According to the data collected from the second-round interview, older adults’ behavior patterns varied in the different types of UGS. In terms of activities, the highest percentage (36%) of older adult respondents in street parks were passing by and taking a rest. On the other hand, 38% of respondents in green areas in public housing were engaged in a mix of activities (social interactions, physical exercise, etc.) while another 27% were passing by and taking a rest. For visiting companions, approximately 50% of older adults in green areas in public housing claimed that they visit the place with friends. Since public housing generally consists of public rental housing estates that were built by the Hong Kong Housing Authority and subsidized by the Hong Kong Government, tenants generally have a lower socio-economic status and are composed of a large proportion of elderly citizens. Over 70% of respondents in street parks were there by themselves. From both the interviews and site audits, it was noticeable that more social interactions could be found among older adults in the green areas in public housing than in street resting gardens. Design features that can facilitate such social interactions and create an atmosphere of gathering are usually the most popular spots in the UGS (Figure 7).

4. Discussion

We examined perceptions of UGSs in elderly people in two cities in Asia, through two rounds of assessment incorporating questionnaires and site surveys. Overall, we found that health aspects, such as mobility, affected elders’ use of and willingness to travel to UGSs. Visiting UGSs had an impact on mental health scores, and subgroups of elders with differing needs were identified based on demographic variables.
Older residents in high-density cities tend to spend considerable amounts of time in UGSs due to overcrowded living environments [10,79]. The results of this study agreed with previous research that a longer UGS visit duration creates positive impacts on older adults’ mental health and social functioning [80,81]. Consistent with previous results [82], this study provides further evidence that potential health benefits associated with UGSs are important to older adults with low social support and social capital, i.e., lower income groups, older elderly groups, and older adults living alone.

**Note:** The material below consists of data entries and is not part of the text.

-- pv_equiv track=rewrite | github.com/ytatus94/Leetcode | python3/2439_Minimize_Maximum_of_Array.py | minimizeArrayValue
-- ===== SOURCE A (Python) =====
-- from typing import List
--
-- def minimizeArrayValue(nums: List[int]) -> int:
--     if nums is None or len(nums) == 0:
--         return 0
--
--     # 把 nums[i] 某部分的數值，搬到 nums[i - 1]
--     # 這樣一直搬的話， nums[0] 的數值會越來越大，要找出一個最小的 nums[0]
--     # 所以答案一定是介於 nums[0] 和 max(nums) 之間的某個數 k
--     # 用二分法找出這個 k 值
--
--     start = nums[0]
--     end = max(nums)
--
--     while start < end: # 這邊不能寫 start + 1 < end 這樣離開回圈時 start = end
--         mid = start + (end - start) // 2 # 就是某個數 k
--         space = 0 # nums[i] 和 k 之間有多少空間，可以容納來自後面搬過來的數值
--         flag = True # 判斷空間夠不夠
--         for i in range(len(nums)):
--             if nums[i] < mid: # 有空間 mid - nums[i] 可以容納來自後面的數值
--                 space += mid - nums[i]
--             else:
--                 space -= nums[i] - mid # nums[i] 比 mid 大的時候，會把數值往前面搬，因此佔用了可用空間
--
--             if space < 0: # 可用空間都被用光了，所以無法再搬動
--                 flag = False
--                 break
--
--         if flag: # 目前找到的 mid 是 nums[0] 最大值的其中一個可能值，但是可能會有更小的值，答案一定在 start ~ mid 之間
--             end = mid
--         else: # 目前找到的 mid 沒辦法使 nums[0] 容納後面搬過來的數，所以答案一定在 mid ~ end 之間
--             start = mid + 1
--
--     # 離開迴圈時就是找到了，此時 start = end 就是答案
--
--     return end
-- ===== SOURCE B (Python) =====
-- from typing import List
--
-- def minimizeArrayValue(nums: List[int]) -> int:
--     # single pass: answer = max over prefixes of ceil(prefix_sum / prefix_len)
--     if not nums:
--         return 0
--     ans = nums[0]
--     s = 0
--     for i, x in enumerate(nums):
--         s += x
--         c = -((-s) // (i + 1))
--         if c > ans:
--             ans = c
--     return ans
-- ===== Notes on version B (the rewrite author's own statement) =====
-- stated objective: faster
-- what changed: Replaced binary search over the answer range (each probe rescanning the whole array) by a single prefix-sum pass returning max over i of ceil(prefix_i/(i+1)).
import Mathlib
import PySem

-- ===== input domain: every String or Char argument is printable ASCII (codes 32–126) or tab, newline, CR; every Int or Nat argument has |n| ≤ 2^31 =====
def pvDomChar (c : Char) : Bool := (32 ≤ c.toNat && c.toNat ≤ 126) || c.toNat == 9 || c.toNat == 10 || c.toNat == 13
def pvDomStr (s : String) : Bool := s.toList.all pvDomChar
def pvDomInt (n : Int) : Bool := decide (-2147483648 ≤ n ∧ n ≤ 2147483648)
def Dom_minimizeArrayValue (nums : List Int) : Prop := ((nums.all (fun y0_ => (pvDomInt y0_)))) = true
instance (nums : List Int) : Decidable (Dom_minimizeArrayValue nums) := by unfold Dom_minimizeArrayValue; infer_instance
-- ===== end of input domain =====

-- B replaces A's binary search (each probe rescanning the array) by one prefix-sum pass
-- taking the max of ceil(prefix/(len of prefix)); proved to return the same value on all inputs.

-- ===== PORT A =====
-- the inner `for i in range(len(nums))` feasibility scan of A, with its `space` accumulator and break
def pvCheckA (mid : Int) : List Int → Int → Bool
  | [], _ => true
  | x :: xs, space =>
    let space' := if x < mid then space + (mid - x) else space - (x - mid)
    if space' < 0 then false else pvCheckA mid xs space'

-- the `while start < end` binary-search loop of A (fuel = enough iterations, strictly
-- more than the interval width, which shrinks each step; it only guards termination)
def pvBSearch : Nat → List Int → Int → Int → Int
  | 0, _, _, stop => stop
  | fuel + 1, nums, start, stop =>
    if start < stop then
      let mid := start + PySem.Int.floordiv (stop - start) 2
      if pvCheckA mid nums 0 then pvBSearch fuel nums start mid
      else pvBSearch fuel nums (mid + 1) stop
    else stop

def minimizeArrayValue (nums : List Int) : Int :=
  match nums with
  | [] => 0
  | x :: xs =>
    let start := x
    let stop := (PySem.List.max? (x :: xs) (fun y => y)).getD 0  -- max(nums); nonempty, so getD never defaults
    pvBSearch ((stop - start).toNat + 1) (x :: xs) start stop

-- ===== PORT B =====
-- Source B's loop: running prefix sum s, running answer ans, index i
def pvAltLoop : List Int → Nat → Int → Int → Int
  | [], _, _, ans => ans
  | x :: xs, i, s, ans =>
    let s' := s + x
    let c := -(PySem.Int.floordiv (-s') ((i : Int) + 1))
    pvAltLoop xs (i + 1) s' (if c > ans then c else ans)

def minimizeArrayValue_alt (nums : List Int) : Int :=
  match nums with
  | [] => 0
  | x :: _ => pvAltLoop nums 0 0 x

-- ===== PRECONDITION & SPEC =====
def Spec_minimizeArrayValue (nums : List Int) (out : Int) : Prop := out = minimizeArrayValue_alt nums
instance (nums : List Int) (out : Int) : Decidable (Spec_minimizeArrayValue nums out) := by unfold Spec_minimizeArrayValue; infer_instance

-- ===== CLAIM (what is proved, stated in full; the proofs are below) =====
def Claim_equal_minimizeArrayValue : Prop := ∀ (nums : List Int), Dom_minimizeArrayValue nums → Spec_minimizeArrayValue nums (minimizeArrayValue nums)

-- ===== LEMMAS AND PROOFS =====

theorem pvCheckA_iff (mid : Int) (xs : List Int) (space : Int) :
    pvCheckA mid xs space = true ↔
      ∀ k : Nat, k < xs.length → ((xs.take (k + 1)).sum ≤ mid * ((k : Int) + 1) + space) := by
  induction xs generalizing space with
  | nil => simp [pvCheckA]
  | cons x xs ih =>
    have hsp : (if x < mid then space + (mid - x) else space - (x - mid)) = space + mid - x := by
      split_ifs <;> ring
    rw [pvCheckA, hsp]
    by_cases hneg : space + mid - x < 0
    · simp only [if_pos hneg]
      constructor
      · intro h; exact absurd h (by simp)
      · intro h
        have h0 := h 0 (by simp)
        simp at h0
        omega
    · simp only [if_neg hneg]
      rw [ih]
      constructor
      · intro h k hk
        cases k with
        | zero => simp; omega
        | succ j =>
          have hj := h j (by simpa using hk)
          have : mid * ((j : Int) + 1 + 1) = mid * ((j : Int) + 1) + mid := by ring
          simp [List.take_succ_cons] at hj ⊢
          omega
      · intro h j hj
        have hk := h (j + 1) (by simpa using hj)
        have : mid * ((j : Int) + 1 + 1) = mid * ((j : Int) + 1) + mid := by ring
        simp [List.take_succ_cons] at hk ⊢
        omega

theorem pvAltLoop_le_iff (xs : List Int) (i : Nat) (s ans m : Int) :
    pvAltLoop xs i s ans ≤ m ↔
      ans ≤ m ∧ ∀ k : Nat, k < xs.length →
        s + (xs.take (k + 1)).sum ≤ m * ((i : Int) + (k : Int) + 1) := by
  induction xs generalizing i s ans with
  | nil => simp [pvAltLoop]
  | cons x xs ih =>
    rw [pvAltLoop]
    rw [ih]
    have hc : (-(PySem.Int.floordiv (-(s + x)) ((i : Int) + 1)) ≤ m) ↔ s + x ≤ m * ((i : Int) + 1) := by
      have hpos : (0 : Int) < (i : Int) + 1 := by positivity
      rw [neg_le, PySem.Int.le_floordiv_iff_mul_le hpos]
      constructor <;> intro h <;> nlinarith
    constructor
    · rintro ⟨h1, h2⟩
      have hans : ans ≤ m ∧ s + x ≤ m * ((i : Int) + 1) := by
        by_cases hgt : -(PySem.Int.floordiv (-(s + x)) ((i : Int) + 1)) > ans
        · simp only [if_pos hgt] at h1
          exact ⟨le_trans (le_of_lt hgt) h1, hc.mp h1⟩
        · simp only [if_neg hgt] at h1
          exact ⟨h1, hc.mp (le_trans (not_lt.mp hgt) h1)⟩
      refine ⟨hans.1, ?_⟩
      intro k hk
      cases k with
      | zero => simpa using hans.2
      | succ j =>
        have hj := h2 j (by simpa using hk)
        have : m * ((i : Int) + ((j : Int) + 1) + 1) = m * (((i : Int) + 1) + (j : Int) + 1) := by ring
        simp [List.take_succ_cons] at hj ⊢
        omega
    · rintro ⟨h1, h2⟩
      have h0 : s + x ≤ m * ((i : Int) + 1) := by simpa using h2 0 (by simp)
      refine ⟨?_, ?_⟩
      · split_ifs with hgt
        · exact hc.mpr h0
        · exact h1
      · intro j hj
        have hk := h2 (j + 1) (by simpa using hj)
        have : m * ((i : Int) + ((j : Int) + 1) + 1) = m * (((i : Int) + 1) + (j : Int) + 1) := by ring
        simp [List.take_succ_cons] at hk ⊢
        omega

-- key characterisation: A's feasibility check holds at m exactly when B's answer is ≤ m
theorem pvKey (x : Int) (xs : List Int) (m : Int) :
    pvCheckA m (x :: xs) 0 = true ↔ pvAltLoop (x :: xs) 0 0 x ≤ m := by
  rw [pvCheckA_iff, pvAltLoop_le_iff]
  constructor
  · intro h
    refine ⟨by simpa using h 0 (by simp), ?_⟩
    intro k hk
    have := h k hk
    simp at this ⊢
    omega
  · rintro ⟨-, h⟩ k hk
    have := h k hk
    simp at this ⊢
    omega

theorem pvBSearch_eq (nums : List Int) (A : Int)
    (hkey : ∀ m : Int, pvCheckA m nums 0 = true ↔ A ≤ m) :
    ∀ fuel : Nat, ∀ s e : Int, (e - s).toNat < fuel → s ≤ A → A ≤ e →
      pvBSearch fuel nums s e = A := by
  intro fuel
  induction fuel with
  | zero => intro s e h; omega
  | succ n ih =>
    intro s e hn hs he
    rw [pvBSearch]
    by_cases hse : s < e
    · simp only [if_pos hse]
      have hd := PySem.Int.floordiv_eq_ediv_of_pos (a := e - s) (b := 2) (by omega)
      set mid := s + PySem.Int.floordiv (e - s) 2 with hmid
      have hb1 : s ≤ mid := by omega
      have hb2 : mid < e := by omega
      by_cases hch : pvCheckA mid nums 0 = true
      · simp only [if_pos hch]
        exact ih s mid (by omega) hs ((hkey mid).mp hch)
      · simp only [if_neg hch]
        have : ¬ A ≤ mid := fun h => hch ((hkey mid).mpr h)
        exact ih (mid + 1) e (by omega) (by omega) he
    · simp only [if_neg hse]
      omega

theorem pvStop_feasible (x : Int) (xs : List Int) :
    pvCheckA (xs.foldl max x) (x :: xs) 0 = true := by
  rw [pvCheckA_iff]
  intro k hk
  set M := xs.foldl max x with hM
  have hmem : ∀ y ∈ (x :: xs).take (k + 1), y ≤ M := by
    intro y hy
    have hy' : y ∈ x :: xs := List.mem_of_mem_take hy
    have hmax := PySem.List.le_foldl_max xs x
    rcases List.mem_cons.mp hy' with h | h
    · simpa [h] using hmax.1
    · exact hmax.2 y h
  have hlen : ((x :: xs).take (k + 1)).length = k + 1 := by
    simp only [List.length_cons] at hk
    simp
    omega
  have hsum := List.sum_le_card_nsmul ((x :: xs).take (k + 1)) M hmem
  rw [hlen] at hsum
  have : (k + 1) • M = ((k : Int) + 1) * M := by
    push_cast [nsmul_eq_mul]
    ring
  rw [this] at hsum
  nlinarith [hsum]

-- ===== VERDICT (by name: the statement is the Claim_ definition above) =====
theorem minimizeArrayValue_spec : Claim_equal_minimizeArrayValue := by
  intro nums _
  unfold Spec_minimizeArrayValue
  match nums with
  | [] => rfl
  | x :: xs =>
    show pvBSearch ((((PySem.List.max? (x :: xs) (fun y => y)).getD 0) - x).toNat + 1)
        (x :: xs) x ((PySem.List.max? (x :: xs) (fun y => y)).getD 0) =
      pvAltLoop (x :: xs) 0 0 x
    rw [PySem.List.max?_id_cons, Option.getD_some]
    set A := pvAltLoop (x :: xs) 0 0 x with hA
    have hlo : x ≤ A := ((pvAltLoop_le_iff (x :: xs) 0 0 x A).mp (le_refl A)).1
    have hhi : A ≤ xs.foldl max x := (pvKey x xs _).mp (pvStop_feasible x xs)
    exact pvBSearch_eq (x :: xs) A (fun m => pvKey x xs m) _ x (xs.foldl max x)
      (by omega) hlo hhi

Previous studies conducted found that safety concerns are one of the most common reasons for not visiting UGSs in some of American cities [83,84]. No correlations between perceived safety in the UGS and older adults’ usage pattern were found in our study. This could be explained by cultural differences between our sample and previous studies, or the overall perceived crime level in the cities studied. Future studies could be made on the comparison of safety perception in high- and low-risk countries. On the other hand, this study suggests that older adults’ perceptions and preferences for UGSs are influenced by health status. Perceived safety in the UGS showed a positive correlation with several self-reported health indicators (PCS score, physical role, and bodily pain). Such relationships are particularly significant in older adults living alone. These results are in line with several studies indicating that people in poor health or with low social support perceive the environment as more challenging [85,86]. Older adults in poor health and with reduced mobility are less capable of coping with potential safety risks that may occur in public spaces, which contributes to a sense of insecurity [87]. Furthermore, this study supports the findings of Marcus [88] on health status and preferences for physical environments. Older adults with various self-reported health statuses showed different preferences for the settings of UGSs, such as places to stay, views, and atmosphere. Our findings are also consistent with several previous studies of Chinese elderly by Bao [89], Qing [90], and Wei et al. [91] that colorful flowers are appreciated as an aesthetic design element in UGSs. A cultural explanation for such a preference is that bright-colored flowers are linked to the perception of vitality and prosperity among Chinese elderly [92].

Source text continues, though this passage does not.